* Exercise
Take the entries below and print, exactly, the stretch from the line containing "simp [goA, resB, PySem.Dict.contains_eq_isSome_get?, h]" through the line containing "simp only [if_true]", both included.

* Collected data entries
* * * * * * * * *

-- pv_equiv track=rewrite | github.com/yaolisi/perilla | backend/scripts/chaos_report_summary.py | _parse_total_from_actual
-- ===== SOURCE A (Python) =====
-- from typing import Any, Dict, List, Optional, Tuple
--
-- def _parse_total_from_actual(actual: str) -> Optional[int]:
--     for part in (actual or "").split(","):
--         p = part.strip()
--         if p.startswith("total="):
--             value = p.split("=", 1)[1].strip()
--             try:
--                 return int(value)
--             except Exception:
--                 return None
--     return None
-- ===== SOURCE B (Python) =====
-- def _parse_total_from_actual(actual):
--     table = {}
--     for part in (actual or "").split(","):
--         kv = part.strip().split("=", 1)
--         if len(kv) == 2 and kv[0] not in table:
--             table[kv[0]] = kv[1]
--     if "total" not in table:
--         return None
--     try:
--         return int(table["total"].strip())
--     except Exception:
--         return None
-- ===== Notes on version B (the rewrite author's own statement) =====
-- stated objective: alternative
-- what changed: A scans the comma-separated parts and early-returns at the first part whose stripped text starts with the target key plus an equals sign; B first builds a first-occurrence key->value table from all parts (splitting each on the first equals sign), then queries the table for the exact target key and int-parses the stripped value.
import Mathlib
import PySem

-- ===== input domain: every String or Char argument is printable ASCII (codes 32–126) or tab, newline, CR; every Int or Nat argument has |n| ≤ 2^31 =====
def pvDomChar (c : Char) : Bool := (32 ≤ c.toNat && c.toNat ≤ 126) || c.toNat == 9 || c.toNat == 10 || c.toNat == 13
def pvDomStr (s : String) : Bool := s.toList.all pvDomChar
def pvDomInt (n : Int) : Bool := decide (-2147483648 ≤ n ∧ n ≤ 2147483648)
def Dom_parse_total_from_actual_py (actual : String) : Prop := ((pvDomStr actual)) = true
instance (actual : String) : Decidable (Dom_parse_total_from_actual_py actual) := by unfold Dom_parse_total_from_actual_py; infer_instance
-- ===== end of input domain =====

-- B builds a first-occurrence key/value table from all parts and then queries it for the target key,
-- instead of A's early-returning scan for a matching part. Same cost; alternative decomposition.

-- ===== PORT A =====
-- the for-loop with its early return
def goA : List (List Char) → Option Int
  | [] => none
  | part :: rest =>
    let p := PySem.Chars.strip part
    if PySem.Chars.startswith p ("total=".toList) then
      -- value = p.split("=", 1)[1].strip(); int(value) with try/except → Option
      match PySem.List.pyGet? (PySem.Chars.splitOnMax p ['='] 1) 1 with
      | some w => PySem.Int.ofChars? (PySem.Chars.strip w)
      | none => none
    else goA rest

def parse_total_from_actual_py (actual : String) : Option Int :=
  let cs := actual.toList
  -- (actual or "") : the empty string is falsy
  goA (PySem.Chars.splitOn (if cs.isEmpty then [] else cs) [','])

-- ===== PORT B =====
-- one loop iteration: record kv[0] -> kv[1] only on first occurrence of the key
def stepB (d : PySem.Dict (List Char) (List Char)) (part : List Char) : PySem.Dict (List Char) (List Char) :=
  match PySem.Chars.splitOnMax (PySem.Chars.strip part) ['='] 1 with
  | [k, v] => if d.contains k then d else d.insert k v
  | _ => d

def parse_total_from_actual_py_alt (actual : String) : Option Int :=
  let cs := actual.toList
  let table := (PySem.Chars.splitOn (if cs.isEmpty then [] else cs) [',']).foldl stepB PySem.Dict.empty
  if table.contains ("total".toList) = false then none
  else
    match table.get? ("total".toList) with
    | some v => PySem.Int.ofChars? (PySem.Chars.strip v)
    | none => none

-- ===== PRECONDITION & SPEC =====
def Spec_parse_total_from_actual_py (actual : String) (out : Option Int) : Prop := out = parse_total_from_actual_py_alt actual
instance (actual : String) (out : Option Int) : Decidable (Spec_parse_total_from_actual_py actual out) := by unfold Spec_parse_total_from_actual_py; infer_instance

-- ===== CLAIM (what is proved, stated in full; the proofs are below) =====
def Claim_equal_parse_total_from_actual_py : Prop := ∀ (actual : String), Dom_parse_total_from_actual_py actual → Spec_parse_total_from_actual_py actual (parse_total_from_actual_py actual)

-- ===== LEMMAS AND PROOFS =====

def keyT : List Char := "total".toList

-- B's query of a finished table (definitionally the tail of parse_total_from_actual_py_alt)
def resB (d : PySem.Dict (List Char) (List Char)) : Option Int :=
  if d.contains keyT = false then none
  else
    match d.get? keyT with
    | some v => PySem.Int.ofChars? (PySem.Chars.strip v)
    | none => none

theorem go_m0 (fuel : Nat) (l cur : List Char) (acc : List (List Char)) :
    PySem.Chars.splitOnMax.go ['='] fuel 0 l cur acc = ((cur.reverse ++ l) :: acc).reverse := by
  cases fuel with
  | zero => simp [PySem.Chars.splitOnMax.go]
  | succ f => cases l <;> simp [PySem.Chars.splitOnMax.go]

theorem go_spec (p : List Char) : ∀ (fuel : Nat) (cur : List Char) (acc : List (List Char)),
    p.length < fuel →
    PySem.Chars.splitOnMax.go ['='] fuel 1 p cur acc =
      match p.dropWhile (· != '=') with
      | [] => ((cur.reverse ++ p) :: acc).reverse
      | _ :: v => acc.reverse ++ [cur.reverse ++ p.takeWhile (· != '='), v] := by
  induction p with
  | nil =>
    intro fuel cur acc h
    match fuel, h with
    | f+1, _ => simp [PySem.Chars.splitOnMax.go]
  | cons c rest ih =>
    intro fuel cur acc h
    match fuel, h with
    | f+1, h =>
      by_cases hc : c = '='
      · subst hc
        simp only [PySem.Chars.splitOnMax.go, List.isPrefixOf, if_neg (by decide : ¬(1 = 0))]
        simp [go_m0, List.dropWhile]
      · simp only [PySem.Chars.splitOnMax.go]
        rw [if_neg (by decide : ¬(1 = 0))]
        rw [if_neg]
        · rw [ih f (c :: cur) acc (by simpa using h)]
          have hb : (c != '=') = true := by simp [hc]
          simp only [List.dropWhile, List.takeWhile, hb]
          cases hdw : rest.dropWhile (· != '=') <;> simp
        · simp [List.isPrefixOf]
          intro h'; exact hc h'.symm

theorem splitOnMax_eq (p : List Char) :
    PySem.Chars.splitOnMax p ['='] 1 =
      match p.dropWhile (· != '=') with
      | [] => [p]
      | _ :: v => [p.takeWhile (· != '='), v] := by
  have := go_spec p (p.length + 1) [] [] (by omega)
  simp only [PySem.Chars.splitOnMax] at *
  rw [if_neg (by decide)]
  simpa using this

theorem prefix_key (a : List Char) : ∀ (t v w : List Char), '=' ∉ a → '=' ∉ t →
    (a ++ '=' :: w) <+: (t ++ '=' :: v) → t = a := by
  induction a with
  | nil =>
    intro t v w _ ht hp
    cases t with
    | nil => rfl
    | cons c t' =>
      exfalso
      rcases hp with ⟨u, hu⟩
      simp at hu
      exact ht (by simp [← hu.1])
  | cons x a' ih =>
    intro t v w ha ht hp
    cases t with
    | nil =>
      exfalso
      rcases hp with ⟨u, hu⟩
      simp at hu
      exact ha (by simp [hu.1])
    | cons c t' =>
      rcases hp with ⟨u, hu⟩
      simp at hu
      obtain ⟨rfl, hu2⟩ := hu
      have : t' = a' := ih t' v w (fun h => ha (List.mem_cons_of_mem _ h)) (fun h => ht (List.mem_cons_of_mem _ h)) ⟨u, by simpa using hu2⟩
      simp [this]

theorem dropWhile_head_false {q : Char → Bool} {c : Char} {v : List Char} :
    ∀ (p : List Char), p.dropWhile q = c :: v → q c = false := by
  intro p
  induction p with
  | nil => intro h; simp at h
  | cons x xs ih =>
    intro h
    by_cases hx : q x
    · exact ih (by simpa [List.dropWhile, hx] using h)
    · simp [List.dropWhile, hx] at h
      rw [← h.1]; simpa using hx

theorem startswith_false_of_no_eq (p : List Char) (h : p.dropWhile (· != '=') = []) :
    PySem.Chars.startswith p ("total=".toList) = false := by
  by_contra hs
  have hs' : PySem.Chars.startswith p ("total=".toList) = true := by
    cases hb : PySem.Chars.startswith p ("total=".toList) <;> simp_all
  have hpre := (PySem.Chars.startswith_iff p _).mp hs'
  have hmem : '=' ∈ p := hpre.subset (by decide)
  have := List.dropWhile_eq_nil_iff.mp h '=' hmem
  simp at this

theorem startswith_iff_key (p : List Char) (c : Char) (v : List Char)
    (h : p.dropWhile (· != '=') = c :: v) :
    PySem.Chars.startswith p ("total=".toList) = true ↔ p.takeWhile (· != '=') = keyT := by
  have hc : c = '=' := by
    have := dropWhile_head_false p h
    simpa using this
  subst hc
  have hdec : p = p.takeWhile (· != '=') ++ '=' :: v := by
    conv_lhs => rw [← List.takeWhile_append_dropWhile (p := (· != '=')) (l := p)]
    rw [h]
  have hnt : '=' ∉ p.takeWhile (· != '=') := by
    intro hm
    have := List.mem_takeWhile_imp hm
    simp at this
  constructor
  · intro hs
    have hpre := (PySem.Chars.startswith_iff p _).mp hs
    rw [hdec] at hpre
    have : ("total=".toList) = keyT ++ '=' :: ([] : List Char) := by decide
    rw [this] at hpre
    exact prefix_key keyT (p.takeWhile (· != '=')) v [] (by decide) hnt hpre
  · intro ht
    rw [PySem.Chars.startswith_iff, hdec, ht]
    exact ⟨v, by simp [keyT]⟩

theorem stepB_get?_some (d : PySem.Dict (List Char) (List Char)) (part : List Char)
    {x : List Char} {w : List Char} (hx : d.get? x = some w) :
    (stepB d part).get? x = some w := by
  unfold stepB
  cases hkv : PySem.Chars.splitOnMax (PySem.Chars.strip part) ['='] 1 with
  | nil => exact hx
  | cons k kv' =>
    cases kv' with
    | nil => exact hx
    | cons v kv'' =>
      cases kv'' with
      | nil =>
        by_cases hck : d.contains k
        · simp [hck, hx]
        · have hne : x ≠ k := by
            intro hxe; subst hxe
            rw [PySem.Dict.contains_eq_isSome_get?, hx] at hck
            simp at hck
          simp [hck, PySem.Dict.get?_insert, hne, hx]
      | cons _ _ => exact hx

theorem foldl_stepB_get?_some (parts : List (List Char)) :
    ∀ (d : PySem.Dict (List Char) (List Char)) {w : List Char},
    d.get? keyT = some w → (parts.foldl stepB d).get? keyT = some w := by
  induction parts with
  | nil => intro d w h; simpa using h
  | cons part rest ih =>
    intro d w h
    simpa using ih (stepB d part) (stepB_get?_some d part h)

theorem fold_main (parts : List (List Char)) :
    ∀ (d : PySem.Dict (List Char) (List Char)), d.get? keyT = none →
    resB (parts.foldl stepB d) = goA parts := by
  induction parts with
  | nil =>
    intro d h
    simp [goA, resB, PySem.Dict.contains_eq_isSome_get?, h]
  | cons part rest ih =>
    intro d h
    simp only [List.foldl_cons, goA]
    cases hdw : (PySem.Chars.strip part).dropWhile (· != '=') with
    | nil =>
      rw [startswith_false_of_no_eq _ hdw]
      simp only [Bool.false_eq_true, if_false]
      have hstep : stepB d part = d := by
        unfold stepB
        rw [splitOnMax_eq, hdw]
      rw [hstep]
      exact ih d h
    | cons c v =>
      have hkv : PySem.Chars.splitOnMax (PySem.Chars.strip part) ['='] 1 =
          [(PySem.Chars.strip part).takeWhile (· != '='), v] := by
        rw [splitOnMax_eq, hdw]
      by_cases htk : (PySem.Chars.strip part).takeWhile (· != '=') = keyT
      · rw [(startswith_iff_key _ c v hdw).mpr htk]
        simp only [if_true]
        have hcont : d.contains keyT = false := by
          rw [PySem.Dict.contains_eq_isSome_get?, h]; rfl
        have hstep : stepB d part = d.insert keyT v := by
          unfold stepB
          rw [hkv, htk]
          simp [hcont]
        rw [hstep]
        have hget : ((rest.foldl stepB (d.insert keyT v)).get? keyT) = some v :=
          foldl_stepB_get?_some rest _ (PySem.Dict.get?_insert_self d keyT v)
        rw [hkv]
        simp only [PySem.List.pyGet?]
        unfold resB
        rw [PySem.Dict.contains_eq_isSome_get?, hget]
        simp [PySem.List.pyIdx?]
      · have hsw : PySem.Chars.startswith (PySem.Chars.strip part) ("total=".toList) = false := by
          cases hb : PySem.Chars.startswith (PySem.Chars.strip part) ("total=".toList)
          · rfl
          · exact absurd ((startswith_iff_key _ c v hdw).mp hb) htk
        rw [hsw]
        simp only [Bool.false_eq_true, if_false]
        have hnext : (stepB d part).get? keyT = none := by
          unfold stepB
          rw [hkv]
          by_cases hck : d.contains ((PySem.Chars.strip part).takeWhile (· != '='))
          · simpa [hck] using h
          · have hne : keyT ≠ (PySem.Chars.strip part).takeWhile (· != '=') := fun he => htk he.symm
            simp [hck, PySem.Dict.get?_insert, hne, h]
        exact ih _ hnext

-- ===== VERDICT (by name: the statement is the Claim_ definition above) =====
theorem parse_total_from_actual_py_spec : Claim_equal_parse_total_from_actual_py := by
  intro actual _
  unfold Spec_parse_total_from_actual_py parse_total_from_actual_py parse_total_from_actual_py_alt
  simp only []
  rw [← fold_main _ PySem.Dict.empty (by simp [pysem])]
  rfl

* * * * * * * * *

* Exercise response
    simp [goA, resB, PySem.Dict.contains_eq_isSome_get?, h]
  | cons part rest ih =>
    intro d h
    simp only [List.foldl_cons, goA]
    cases hdw : (PySem.Chars.strip part).dropWhile (· != '=') with
    | nil =>
      rw [startswith_false_of_no_eq _ hdw]
      simp only [Bool.false_eq_true, if_false]
      have hstep : stepB d part = d := by
        unfold stepB
        rw [splitOnMax_eq, hdw]
      rw [hstep]
      exact ih d h
    | cons c v =>
      have hkv : PySem.Chars.splitOnMax (PySem.Chars.strip part) ['='] 1 =
          [(PySem.Chars.strip part).takeWhile (· != '='), v] := by
        rw [splitOnMax_eq, hdw]
      by_cases htk : (PySem.Chars.strip part).takeWhile (· != '=') = keyT
      · rw [(startswith_iff_key _ c v hdw).mpr htk]
        simp only [if_true]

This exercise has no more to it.